We can view the priorities of programs in Linux using the following command:

Priority (PRIO/PRI) is a function internal and external priority. An example of external priorities is the concept of niceness (NICE/NI). Niceness ranges from -19 (least nice and runs first) to 19 (most nice and runs last), where the default value is 0.

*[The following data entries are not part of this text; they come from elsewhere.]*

-- pv_equiv track=rewrite | github.com/terrafirma2021/Yamaha-K-line-Tool | Sr formatter 6 byte wide.py | format_into_groups
-- ===== SOURCE A (Python) =====
-- def format_into_groups(filtered_lines):
--     formatted_lines = []
--     buffer = []
--     found_first_group_start = False  # Flag to indicate when we've found the first "01"
--
--     for line in filtered_lines:
--         if not found_first_group_start:
--             if line == "01":  # Look for the first "01" to start grouping
--                 found_first_group_start = True
--                 buffer.append(line)
--             else:  # If it's before the first "01", it's incomplete
--                 formatted_lines.append(line)
--         else:
--             buffer.append(line)
--             if len(buffer) == 6:  # If buffer size is 6, it's a complete group
--                 formatted_lines.append(' '.join(buffer))
--                 buffer = []  # Reset for the next group
--
--     # Append any remaining incomplete group at the end
--     if buffer:
--         formatted_lines.append(' '.join(buffer))
--
--     return formatted_lines
-- ===== SOURCE B (Python) =====
-- def format_into_groups(filtered_lines):
--     lines = list(filtered_lines)
--     if "01" not in lines:
--         return lines
--     i = lines.index("01")
--     result = lines[:i]
--     rest = lines[i:]
--     while rest:
--         result.append(' '.join(rest[:6]))
--         rest = rest[6:]
--     return result
-- ===== Notes on version B (the rewrite author's own statement) =====
-- stated objective: simpler
-- what changed: Replaces the streaming flag+buffer state machine with locate-the-first-'01'-then-slice: keep the prefix verbatim and join consecutive 6-slices of the suffix.
import Mathlib
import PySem

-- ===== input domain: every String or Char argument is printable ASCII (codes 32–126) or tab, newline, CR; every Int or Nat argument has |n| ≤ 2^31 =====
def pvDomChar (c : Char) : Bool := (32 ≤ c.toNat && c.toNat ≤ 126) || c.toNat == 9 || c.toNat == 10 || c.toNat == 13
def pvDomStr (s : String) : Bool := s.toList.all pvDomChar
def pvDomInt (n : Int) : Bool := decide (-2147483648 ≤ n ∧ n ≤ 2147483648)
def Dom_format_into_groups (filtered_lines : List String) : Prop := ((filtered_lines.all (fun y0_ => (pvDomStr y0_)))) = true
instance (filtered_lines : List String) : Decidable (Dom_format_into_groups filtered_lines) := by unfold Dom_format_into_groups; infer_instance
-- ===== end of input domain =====

-- B replaces A's streaming flag+buffer state machine with locate-first-"01"-then-chunk-into-6-slices (same output, proved equal on Dom).

-- ===== PORT A =====
-- state = (formatted_lines, buffer, found_first_group_start)
def fmtStep (st : List String × List String × Bool) (line : String) : List String × List String × Bool :=
  match st with
  | (formatted, buffer, found) =>
    if !found then
      if line == "01" then (formatted, buffer ++ [line], true)
      else (formatted ++ [line], buffer, found)
    else
      let buffer := buffer ++ [line]
      if buffer.length == 6 then (formatted ++ [PySem.Str.join " " buffer], [], found)
      else (formatted, buffer, found)

def format_into_groups (filtered_lines : List String) : List String :=
  match filtered_lines.foldl fmtStep ([], [], false) with
  | (formatted, buffer, _) =>
    if buffer ≠ [] then formatted ++ [PySem.Str.join " " buffer] else formatted

-- ===== PORT B =====
-- the while-loop over `rest`: join the first 6, recurse on the rest
def chunkJoin6 (rest : List String) : List String :=
  match rest with
  | [] => []
  | x :: xs => PySem.Str.join " " ((x :: xs).take 6) :: chunkJoin6 ((x :: xs).drop 6)
  termination_by rest.length
  decreasing_by simp

def format_into_groups_alt (filtered_lines : List String) : List String :=
  match PySem.List.index? filtered_lines "01" with
  | none => filtered_lines
  | some i => filtered_lines.take i ++ chunkJoin6 (filtered_lines.drop i)

-- ===== PRECONDITION & SPEC =====
def Spec_format_into_groups (filtered_lines : List String) (out : List String) : Prop := out = format_into_groups_alt filtered_lines
instance (filtered_lines : List String) (out : List String) : Decidable (Spec_format_into_groups filtered_lines out) := by unfold Spec_format_into_groups; infer_instance

-- ===== CLAIM =====
def Claim_equal_format_into_groups : Prop := ∀ (filtered_lines : List String), Dom_format_into_groups filtered_lines → Spec_format_into_groups filtered_lines (format_into_groups filtered_lines)

-- ===== LEMMAS AND PROOFS =====
def fmtFinish (st : List String × List String × Bool) : List String :=
  match st with
  | (formatted, buffer, _) =>
    if buffer ≠ [] then formatted ++ [PySem.Str.join " " buffer] else formatted

theorem chunkJoin6_nil : chunkJoin6 [] = [] := by
  rw [chunkJoin6.eq_def]

theorem chunkJoin6_cons (x : String) (xs : List String) :
    chunkJoin6 (x :: xs) = PySem.Str.join " " ((x :: xs).take 6) :: chunkJoin6 ((x :: xs).drop 6) := by
  rw [chunkJoin6.eq_def]

theorem chunkJoin6_short (l : List String) (h0 : l ≠ []) (h6 : l.length ≤ 6) :
    chunkJoin6 l = [PySem.Str.join " " l] := by
  cases l with
  | nil => exact absurd rfl h0
  | cons x xs =>
    rw [chunkJoin6_cons]
    have h1 : (x :: xs).take 6 = x :: xs := List.take_of_length_le h6
    have h2 : (x :: xs).drop 6 = [] := List.drop_of_length_le h6
    simp [h1, h2, chunkJoin6_nil]

theorem chunkJoin6_six (l ys : List String) (h6 : l.length = 6) :
    chunkJoin6 (l ++ ys) = PySem.Str.join " " l :: chunkJoin6 ys := by
  cases l with
  | nil => simp at h6
  | cons x xs =>
    have : (x :: xs) ++ ys = x :: (xs ++ ys) := rfl
    rw [this, chunkJoin6_cons]
    have h1 : (x :: (xs ++ ys)).take 6 = x :: xs := by
      have : x :: (xs ++ ys) = (x :: xs) ++ ys := rfl
      rw [this, List.take_append_of_le_length (le_of_eq h6.symm), List.take_of_length_le (le_of_eq h6)]
    have h2 : (x :: (xs ++ ys)).drop 6 = ys := by
      have : x :: (xs ++ ys) = (x :: xs) ++ ys := rfl
      rw [this, ← h6, List.drop_left]
    rw [h1, h2]

-- the "found" phase: buffer b (length < 6) plus remaining lines ys chunk exactly as chunkJoin6 (b ++ ys)
theorem phase2 (ys : List String) : ∀ (f b : List String), b.length < 6 →
    fmtFinish (ys.foldl fmtStep (f, b, true)) = f ++ chunkJoin6 (b ++ ys) := by
  induction ys with
  | nil =>
    intro f b hb
    cases b with
    | nil => simp [fmtFinish, chunkJoin6_nil]
    | cons x xs =>
      simp only [List.foldl_nil, fmtFinish, List.append_nil]
      rw [chunkJoin6_short _ (by simp) (by omega)]
      simp
  | cons y ys ih =>
    intro f b hb
    simp only [List.foldl_cons]
    by_cases h6 : (b ++ [y]).length = 6
    · have hstep : fmtStep (f, b, true) y = (f ++ [PySem.Str.join " " (b ++ [y])], [], true) := by
        simp [fmtStep, h6]
      rw [hstep, ih _ _ (by simp)]
      have hcons : b ++ y :: ys = (b ++ [y]) ++ ys := by simp
      rw [hcons, chunkJoin6_six _ _ h6]
      simp
    · have h5 : ¬ b.length = 5 := by intro h; exact h6 (by simp [h])
      have hstep : fmtStep (f, b, true) y = (f, b ++ [y], true) := by
        simp [fmtStep, h5]
      rw [hstep, ih _ _ (by simp at h6 ⊢; omega)]
      simp

-- the scanning phase: before any "01", lines pass through; at the first "01" phase2 takes over
theorem phase1 (xs : List String) : ∀ (f : List String),
    fmtFinish (xs.foldl fmtStep (f, [], false)) = f ++ format_into_groups_alt xs := by
  induction xs with
  | nil => intro f; simp [fmtFinish, format_into_groups_alt, PySem.List.index?_eq_idxOf?, List.idxOf?]
  | cons x xs ih =>
    intro f
    by_cases hx : x = "01"
    · subst hx
      simp only [List.foldl_cons]
      have hstep : fmtStep (f, [], false) "01" = (f, [("01" : String)], true) := by simp [fmtStep]
      rw [hstep, phase2 xs f ["01"] (by simp)]
      unfold format_into_groups_alt
      rw [PySem.List.index?_cons_self]
      simp
    · simp only [List.foldl_cons]
      have hstep : fmtStep (f, [], false) x = (f ++ [x], [], false) := by simp [fmtStep, hx]
      rw [hstep, ih]
      have hidx := PySem.List.index?_cons_of_ne (xs := xs) (v := "01") hx
      unfold format_into_groups_alt
      rw [hidx]
      cases h : PySem.List.index? xs "01" with
      | none => simp
      | some i => simp [List.take_succ_cons, List.drop_succ_cons]

-- ===== VERDICT =====
theorem format_into_groups_spec : Claim_equal_format_into_groups := by
  intro xs _
  unfold Spec_format_into_groups
  have := phase1 xs []
  simpa [format_into_groups, fmtFinish] using this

$nice make ← adds 5 to the niceness value

$nice -n9 make ← addes 9 to the niceness value

$nice -n-9 make ← subtracts 9 from the niceness value *

*this dangerous command can only be run by root, or else any user can allow a process to take over the system

However, with preemptive scheduling, we have two emerging problems. First, a lower-priority program could potentially be frozen and never run because higher-priority programs will always be run before it. Second, threads can lose their CPU at any time. These lead to the issue of synchronization.

Synchronization

Synchronization is coordinating actions in a shared address space. For example, multiple CPUs may access the same data in RAM by manipulating the same linked list:

However, using a shared address spaces also introduces race conditions, when program behavior depends on the execution order of different threads. So one thread may change the structure of the linked list before another thread reads from the linked list. Fortunately, there are several different ways to prevent races from occurring.

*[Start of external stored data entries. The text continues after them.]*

-- pv_equiv track=rewrite | github.com/JakubOrz/MPP8_s21001 | Biblioteki/Core.py | encode_word
-- ===== SOURCE A (Python) =====
-- def encode_word(word: str, coding: dict) -> str:
--     result = ""
--     # Jeśli ten fragment kodu znajduje się w programie nie napisanym przez s21001 Jakub Orzyłowski
--     # to znaczy że geniusz, który kradnie ten kod nawet go nie przeczytał
--     for character in word:
--         encoded_char = coding.get(character)
--         if encoded_char is None:
--             return f"Brak kodu dla litery {character}"
--         result += str(encoded_char)
--     return result
-- ===== SOURCE B (Python) =====
-- def encode_word(word: str, coding: dict) -> str:
--     # Pass 1: validate — report the first character without a code (keys mapped
--     # to None count as missing, exactly like A's `.get(...) is None` test).
--     for character in word:
--         if coding.get(character) is None:
--             return f"Brak kodu dla litery {character}"
--     # Pass 2: build the encoding in one join.
--     return "".join(str(coding[character]) for character in word)
-- ===== Notes on version B (the rewrite author's own statement) =====
-- stated objective: idiomatic
-- what changed: Replaces A's single validate-and-build loop with a separate validation scan (first missing character wins) followed by a one-shot ''.join construction pass.
import Mathlib
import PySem

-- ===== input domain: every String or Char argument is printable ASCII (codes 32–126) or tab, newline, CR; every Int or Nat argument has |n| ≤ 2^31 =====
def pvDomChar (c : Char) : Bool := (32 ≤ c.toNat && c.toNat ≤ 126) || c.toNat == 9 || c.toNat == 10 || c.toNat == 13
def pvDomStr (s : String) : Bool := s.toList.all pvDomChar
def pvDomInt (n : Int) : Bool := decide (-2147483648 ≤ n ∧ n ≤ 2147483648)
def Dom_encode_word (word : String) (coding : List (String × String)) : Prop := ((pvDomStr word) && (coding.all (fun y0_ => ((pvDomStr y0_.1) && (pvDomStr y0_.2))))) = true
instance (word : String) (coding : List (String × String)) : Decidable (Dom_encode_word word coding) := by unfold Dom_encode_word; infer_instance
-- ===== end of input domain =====

-- B replaces A's single validate-and-build loop by a validation scan followed by a
-- one-shot join construction pass (objective: idiomatic; return value only).

-- ===== PORT A =====
-- A's loop: carries the growing `result` string, returns the error on the first miss.
def encodeWordGo (coding : List (String × String)) : List Char → String → String
  | [], result => result
  | character :: rest, result =>
    match (PySem.Dict.mk coding).get? (String.ofList [character]) with
    | none => "Brak kodu dla litery " ++ String.ofList [character]
    | some encoded => encodeWordGo coding rest (result ++ encoded)

def encode_word (word : String) (coding : List (String × String)) : String :=
  encodeWordGo coding word.toList ""

-- ===== PORT B =====
def encode_word_alt (word : String) (coding : List (String × String)) : String :=
  match word.toList.find? (fun c => ((PySem.Dict.mk coding).get? (String.ofList [c])).isNone) with
  | some c => "Brak kodu dla litery " ++ String.ofList [c]
  | none => PySem.Str.join "" (word.toList.map (fun c => ((PySem.Dict.mk coding).get? (String.ofList [c])).getD ""))

-- ===== PRECONDITION & SPEC =====
def Spec_encode_word (word : String) (coding : List (String × String)) (out : String) : Prop := out = encode_word_alt word coding
instance (word : String) (coding : List (String × String)) (out : String) : Decidable (Spec_encode_word word coding out) := by unfold Spec_encode_word; infer_instance

-- ===== CLAIM (what is proved, stated in full; the proofs are below) =====
def Claim_equal_encode_word : Prop := ∀ (word : String) (coding : List (String × String)), Dom_encode_word word coding → Spec_encode_word word coding (encode_word word coding)

-- ===== LEMMAS AND PROOFS =====
theorem join_empty_cons (x : String) (l : List String) :
    PySem.Str.join "" (x :: l) = x ++ PySem.Str.join "" l := by
  cases l with
  | nil => apply String.ext; simp [PySem.Str.join, PySem.Chars.join_singleton, PySem.Chars.join_nil]
  | cons y t => apply String.ext; simp [PySem.Str.join, PySem.Chars.join_cons_cons]

theorem encodeWordGo_eq (coding : List (String × String)) (cs : List Char) (acc : String) :
    encodeWordGo coding cs acc =
      match cs.find? (fun c => ((PySem.Dict.mk coding).get? (String.ofList [c])).isNone) with
      | some c => "Brak kodu dla litery " ++ String.ofList [c]
      | none => acc ++ PySem.Str.join "" (cs.map (fun c => ((PySem.Dict.mk coding).get? (String.ofList [c])).getD "")) := by
  induction cs generalizing acc with
  | nil => apply String.ext; simp [encodeWordGo, PySem.Str.join, PySem.Chars.join_nil]
  | cons c rest ih =>
    cases h : (PySem.Dict.mk coding).get? (String.ofList [c]) with
    | none => simp [encodeWordGo, h]
    | some v =>
      rw [show encodeWordGo coding (c :: rest) acc = encodeWordGo coding rest (acc ++ v) by
            simp [encodeWordGo, h], ih]
      simp only [List.find?_cons, h, Option.isNone_some, List.map_cons]
      cases rest.find? (fun c => ((PySem.Dict.mk coding).get? (String.ofList [c])).isNone) with
      | some d => rfl
      | none => simp [join_empty_cons, String.append_assoc]

-- ===== VERDICT (by name: the statement is the Claim_ definition above) =====
theorem encode_word_spec : Claim_equal_encode_word := by
  intro word coding _
  unfold Spec_encode_word encode_word encode_word_alt
  rw [encodeWordGo_eq]
  cases word.toList.find? (fun c => ((PySem.Dict.mk coding).get? (String.ofList [c])).isNone) with
  | some c => rfl
  | none => simp
-- pv_equiv track=rewrite | github.com/goodsky/goodsky-dev-wordgames | server/data/crossword/judge_commit.py | calculate_difficulty
-- ===== SOURCE A (Python) =====
-- def calculate_difficulty(clue_entries):
--     """
--     Calculate overall puzzle difficulty based on clue ratings.
--
--     Rules:
--     - EASY: Every answer has at least one EASY clue
--     - HARD: Every answer has at least one non-REJECT clue, but not all have EASY
--     - REJECT: Any answer has only REJECT clues (no clues or hardClues)
--     """
--     # Check if any answer has no clues at all (neither easy nor hard)
--     for entry in clue_entries:
--         easy_clues = entry.get("clues", [])
--         hard_clues = entry.get("hardClues", [])
--         if not easy_clues and not hard_clues:
--             return "REJECT"
--
--     # Check if all answers have at least one EASY clue
--     all_have_easy = all(
--         len(entry.get("clues", [])) > 0
--         for entry in clue_entries
--     )
--
--     if all_have_easy:
--         return "EASY"
--     else:
--         return "HARD"
-- ===== SOURCE B (Python) =====
-- def calculate_difficulty(clue_entries):
--     # Single fused pass: reject immediately on a clue-less entry,
--     # otherwise track whether every entry has an easy clue.
--     all_have_easy = True
--     for entry in clue_entries:
--         easy = entry.get("clues", [])
--         hard = entry.get("hardClues", [])
--         if not easy and not hard:
--             return "REJECT"
--         if not easy:
--             all_have_easy = False
--     return "EASY" if all_have_easy else "HARD"
-- ===== Notes on version B (the rewrite author's own statement) =====
-- stated objective: simpler
-- what changed: B replaces A's two full traversals (an early-return reject scan plus a separate all() generator pass) by one fused loop maintaining an all_have_easy flag.
import Mathlib
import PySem

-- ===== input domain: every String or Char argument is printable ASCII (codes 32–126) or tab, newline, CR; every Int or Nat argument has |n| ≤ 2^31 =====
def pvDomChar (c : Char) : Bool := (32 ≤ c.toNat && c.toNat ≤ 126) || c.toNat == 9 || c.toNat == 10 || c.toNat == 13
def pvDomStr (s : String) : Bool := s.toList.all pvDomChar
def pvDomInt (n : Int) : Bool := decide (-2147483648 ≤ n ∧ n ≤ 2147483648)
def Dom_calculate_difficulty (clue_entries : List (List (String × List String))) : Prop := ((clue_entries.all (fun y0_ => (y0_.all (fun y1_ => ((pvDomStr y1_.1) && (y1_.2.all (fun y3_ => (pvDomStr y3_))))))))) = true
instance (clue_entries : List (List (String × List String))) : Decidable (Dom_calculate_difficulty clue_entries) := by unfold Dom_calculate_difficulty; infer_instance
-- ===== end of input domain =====

-- B fuses A's two sequential passes into one loop with an all_have_easy flag (same behaviour, single traversal).


-- ===== PORT A =====
-- first loop of A: early 'return "REJECT"' on an entry with neither clue list
def cdA_rejectLoop : List (List (String × List String)) → Bool
  | [] => false
  | e :: rest =>
    if (PySem.Dict.getD (PySem.Dict.mk e) "clues" []).isEmpty && (PySem.Dict.getD (PySem.Dict.mk e) "hardClues" []).isEmpty then true
    else cdA_rejectLoop rest

def calculate_difficulty (clue_entries : List (List (String × List String))) : String :=
  if cdA_rejectLoop clue_entries then "REJECT"
  else if clue_entries.all (fun e => decide (0 < (PySem.Dict.getD (PySem.Dict.mk e) "clues" []).length)) then "EASY"
  else "HARD"

-- ===== PORT B =====
-- B: one fused pass carrying the all_have_easy flag
def cdB_loop : List (List (String × List String)) → Bool → String
  | [], allEasy => if allEasy then "EASY" else "HARD"
  | e :: rest, allEasy =>
    let easy := PySem.Dict.getD (PySem.Dict.mk e) "clues" []
    let hard := PySem.Dict.getD (PySem.Dict.mk e) "hardClues" []
    if easy.isEmpty && hard.isEmpty then "REJECT"
    else if easy.isEmpty then cdB_loop rest false
    else cdB_loop rest allEasy

def calculate_difficulty_alt (clue_entries : List (List (String × List String))) : String :=
  cdB_loop clue_entries true

-- ===== PRECONDITION & SPEC =====
def Spec_calculate_difficulty (clue_entries : List (List (String × List String))) (out : String) : Prop := out = calculate_difficulty_alt clue_entries
instance (clue_entries : List (List (String × List String))) (out : String) : Decidable (Spec_calculate_difficulty clue_entries out) := by unfold Spec_calculate_difficulty; infer_instance

-- ===== CLAIM (what is proved, stated in full; the proofs are below) =====
def Claim_equal_calculate_difficulty : Prop := ∀ (clue_entries : List (List (String × List String))), Dom_calculate_difficulty clue_entries → Spec_calculate_difficulty clue_entries (calculate_difficulty clue_entries)

-- ===== LEMMAS AND PROOFS =====

-- ===== VERDICT (by name: the statement is the Claim_ definition above) =====
lemma cdB_loop_char (ces : List (List (String × List String))) :
    ∀ b : Bool, cdB_loop ces b =
      if cdA_rejectLoop ces then "REJECT"
      else if b && ces.all (fun e => decide (0 < (PySem.Dict.getD (PySem.Dict.mk e) "clues" []).length)) then "EASY"
      else "HARD" := by
  induction ces with
  | nil => intro b; simp [cdB_loop, cdA_rejectLoop]
  | cons e rest ih =>
    intro b
    simp only [cdB_loop, cdA_rejectLoop, List.all_cons]
    by_cases h1 : (PySem.Dict.getD (PySem.Dict.mk e) "clues" []).isEmpty
    · by_cases h2 : (PySem.Dict.getD (PySem.Dict.mk e) "hardClues" []).isEmpty
      · simp [h1, h2]
      · have hlen : ¬ (0 < (PySem.Dict.getD (PySem.Dict.mk e) "clues" []).length) := by
          simp [List.isEmpty_iff] at h1; simp [h1]
        simp [h1, h2, ih, hlen]
    · have hlen : 0 < (PySem.Dict.getD (PySem.Dict.mk e) "clues" []).length := by
        cases hx : PySem.Dict.getD (PySem.Dict.mk e) "clues" [] with
        | nil => simp [hx] at h1
        | cons a l => simp
      simp [h1, ih, hlen]

theorem calculate_difficulty_spec : Claim_equal_calculate_difficulty := by
  intro ces _
  unfold Spec_calculate_difficulty calculate_difficulty calculate_difficulty_alt
  rw [cdB_loop_char]
  simp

  1. Sequence coordination - insist on a particular order or execution (e.g. in one thread)
    Ex: A ; B        we arrange for A to finish before B
    Ex: waitpid        B waits for A to finish before executing
  2. Isolation - make sure that multiple processes never access the same object
  3. Atomicity - arrange for A to be executed all before B or all after B
    Ex: this is as if we have A ; B | B ; A
    This is more complicated than sequence coordination and isolation.

 

Atomicity

Atomic actions are small, allowing for easier implementation (if they are small enough, the hardware can even do it). They are also indivisible, which means they cannot be broken down into smaller components. Atomic actions lead to more fair and efficient performance by decreasing the wait time.

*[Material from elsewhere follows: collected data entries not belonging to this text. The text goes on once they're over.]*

-- pv_equiv track=rewrite | github.com/Zeph3r/pkgprobe | pkgprobe_trace/installer_executor.py | _merge_msi_args
-- ===== SOURCE A (Python) =====
-- from typing import List, Optional
--
-- def _merge_msi_args(args: List[str]) -> List[str]:
--     lower = {a.lower() for a in args}
--     out = list(args)
--     if "/norestart" not in lower and "-norestart" not in lower:
--         out.append("/norestart")
--     has_log = any(a.lower().startswith("/log") or a.lower().startswith("-log") for a in out)
--     if not has_log:
--         out.extend(["/log", r"C:\trace\logs\msi_install.log"])
--     return out
-- ===== SOURCE B (Python) =====
-- from typing import List
--
--
-- def _merge_msi_args(args: List[str]) -> List[str]:
--     # Table of pending defaults (matcher, tokens); each arg filters out the
--     # rows it satisfies, and whatever rows survive are flattened and appended.
--     pending = [
--         (lambda al: al == "/norestart" or al == "-norestart", ["/norestart"]),
--         (lambda al: al.startswith("/log") or al.startswith("-log"),
--          ["/log", r"C:\trace\logs\msi_install.log"]),
--     ]
--     for a in args:
--         al = a.lower()
--         pending = [(m, toks) for (m, toks) in pending if not m(al)]
--     return args + [tok for _, toks in pending for tok in toks]
-- ===== Notes on version B (the rewrite author's own statement) =====
-- stated objective: alternative
-- what changed: Replaces the set-comprehension + any() flag checks with a table of pending defaults (matcher, tokens) that is recursively filtered down while walking the args; the surviving table rows are flattened and appended.
import Mathlib
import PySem

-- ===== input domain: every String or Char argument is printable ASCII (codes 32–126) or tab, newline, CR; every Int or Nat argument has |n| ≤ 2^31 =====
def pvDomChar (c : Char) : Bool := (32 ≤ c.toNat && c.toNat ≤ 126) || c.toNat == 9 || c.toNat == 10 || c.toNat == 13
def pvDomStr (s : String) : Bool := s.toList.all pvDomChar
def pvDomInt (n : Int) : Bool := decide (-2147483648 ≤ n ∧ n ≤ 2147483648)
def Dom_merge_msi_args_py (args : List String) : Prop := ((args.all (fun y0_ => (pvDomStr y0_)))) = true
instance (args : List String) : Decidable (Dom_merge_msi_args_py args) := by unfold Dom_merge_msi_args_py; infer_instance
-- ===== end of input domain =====

-- B replaces the set-comprehension + any() flag checks by a table of pending defaults
-- recursively filtered while walking args; objective: alternative.

-- ===== PORT A =====
def merge_msi_args_py (args : List String) : List String :=
  let lower : PySem.Set String := PySem.Set.ofList (args.map (fun a => PySem.Str.lower a))
  let out := args
  let out := if !(PySem.Set.contains lower "/norestart") && !(PySem.Set.contains lower "-norestart")
             then out ++ ["/norestart"] else out
  let has_log := out.any (fun a =>
      PySem.Str.startswith (PySem.Str.lower a) "/log" || PySem.Str.startswith (PySem.Str.lower a) "-log")
  if !has_log then out ++ ["/log", "C:\\trace\\logs\\msi_install.log"] else out

-- ===== PORT B =====
def merge_msi_args_py_alt (args : List String) : List String :=
  let table : List ((String → Bool) × List String) :=
    [ (fun al => al == "/norestart" || al == "-norestart", ["/norestart"]),
      (fun al => PySem.Str.startswith al "/log" || PySem.Str.startswith al "-log",
       ["/log", "C:\\trace\\logs\\msi_install.log"]) ]
  let pending := args.foldl
    (fun pending a => pending.filter (fun p => !p.1 (PySem.Str.lower a))) table
  args ++ pending.flatMap (fun p => p.2)

-- ===== PRECONDITION & SPEC =====
def Spec_merge_msi_args_py (args : List String) (out : List String) : Prop := out = merge_msi_args_py_alt args
instance (args : List String) (out : List String) : Decidable (Spec_merge_msi_args_py args out) := by unfold Spec_merge_msi_args_py; infer_instance

-- ===== CLAIM (what is proved, stated in full; the proofs are below) =====
def Claim_equal_merge_msi_args_py : Prop := ∀ (args : List String), Dom_merge_msi_args_py args → Spec_merge_msi_args_py args (merge_msi_args_py args)

-- ===== LEMMAS AND PROOFS =====

-- B's filtering fold keeps exactly the table rows whose matcher fires on no argument
theorem pvFold_filter_eq (rest : List String) (pending : List ((String → Bool) × List String)) :
    rest.foldl (fun pending a => pending.filter (fun p => !p.1 (PySem.Str.lower a))) pending
    = pending.filter (fun p => !rest.any (fun x => p.1 (PySem.Str.lower x))) := by
  induction rest generalizing pending with
  | nil => simp
  | cons x xs ih =>
    rw [List.foldl_cons, ih, List.filter_filter]
    apply List.filter_congr
    intro p _
    simp only [List.any_cons, Bool.not_or]
    exact (Bool.and_comm _ _)

-- membership in set(map(lower, args)) is an any() over args
theorem pv_contains_ofList_map (args : List String) (x : String) :
    PySem.Set.contains (PySem.Set.ofList (args.map (fun a => PySem.Str.lower a))) x
    = args.any (fun a => PySem.Str.lower a == x) := by
  rw [Bool.eq_iff_iff, List.any_eq_true]
  simp only [PySem.Set.contains, List.contains_iff_mem, PySem.Set.mem_ofList, List.mem_map,
    beq_iff_eq]

-- an any() of a disjunction splits into two any()s
theorem pv_any_split (l : List String) :
    (l.any fun a => PySem.Str.lower a == "/norestart" || PySem.Str.lower a == "-norestart")
    = ((l.any fun a => PySem.Str.lower a == "/norestart") ||
       (l.any fun a => PySem.Str.lower a == "-norestart")) := by
  induction l with
  | nil => rfl
  | cons x xs ih =>
    simp only [List.any_cons, ih]
    cases (PySem.Str.lower x == "/norestart") <;> cases (PySem.Str.lower x == "-norestart") <;> simp

theorem merge_msi_args_py_eq (args : List String) :
    merge_msi_args_py args = merge_msi_args_py_alt args := by
  unfold merge_msi_args_py merge_msi_args_py_alt
  dsimp only
  rw [pvFold_filter_eq, pv_contains_ofList_map, pv_contains_ofList_map]
  have hno : (PySem.Str.startswith (PySem.Str.lower "/norestart") "/log" ||
              PySem.Str.startswith (PySem.Str.lower "/norestart") "-log") = false := by decide
  cases ha : (args.any fun a => PySem.Str.lower a == "/norestart") <;>
  cases hb : (args.any fun a => PySem.Str.lower a == "-norestart") <;>
  cases hc : (args.any fun a =>
      PySem.Str.startswith (PySem.Str.lower a) "/log" ||
      PySem.Str.startswith (PySem.Str.lower a) "-log") <;>
  simp only [List.filter, pv_any_split, ha, hb, hc, List.any_append, List.any_cons,
    List.any_nil, hno, Bool.not_true, Bool.not_false, Bool.and_true, Bool.and_false,
    Bool.or_false, Bool.or_true, Bool.false_eq_true, if_true, if_false, List.flatMap_cons,
    List.flatMap_nil, List.append_nil, List.append_assoc] <;> rfl

-- ===== VERDICT (by name: the statement is the Claim_ definition above) =====
theorem merge_msi_args_py_spec : Claim_equal_merge_msi_args_py := by
  intro args _
  unfold Spec_merge_msi_args_py
  exact merge_msi_args_py_eq args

There’s a danger, though, of “cheating” while implementing atomic actions. Take some bank account functions for example. We have an initial balance of $100 and three actions: A) deposit $10, B) withdraw $5, and C) look at balance. Thread 1 does A, thread 2 does B, and thread 3 does C. At the end, we should end up with a balance of $105. However, what happens if we peek at the balance between actions A and B? Maybe the bank balance will be $95 or even $85. It doesn’t matter to the bank, since all it needs to make sure is that the final balance is $105. The point is, the different threads can be performing other tasks during the series of actions and the combined result can be seen as a series of actions.

The coordination of action sequences is important because only certain sequences that are correct. The principle of serializability states that a sequence of actions is correct if every result is guaranteed to be one that could have been obtained from by some purely serial application of those same actions. Serializability is also special case of observability. If a sequence of actions are serializable, then the final state can be reached from different serializations. If we only observe the final state, then all serializations appear to be the same.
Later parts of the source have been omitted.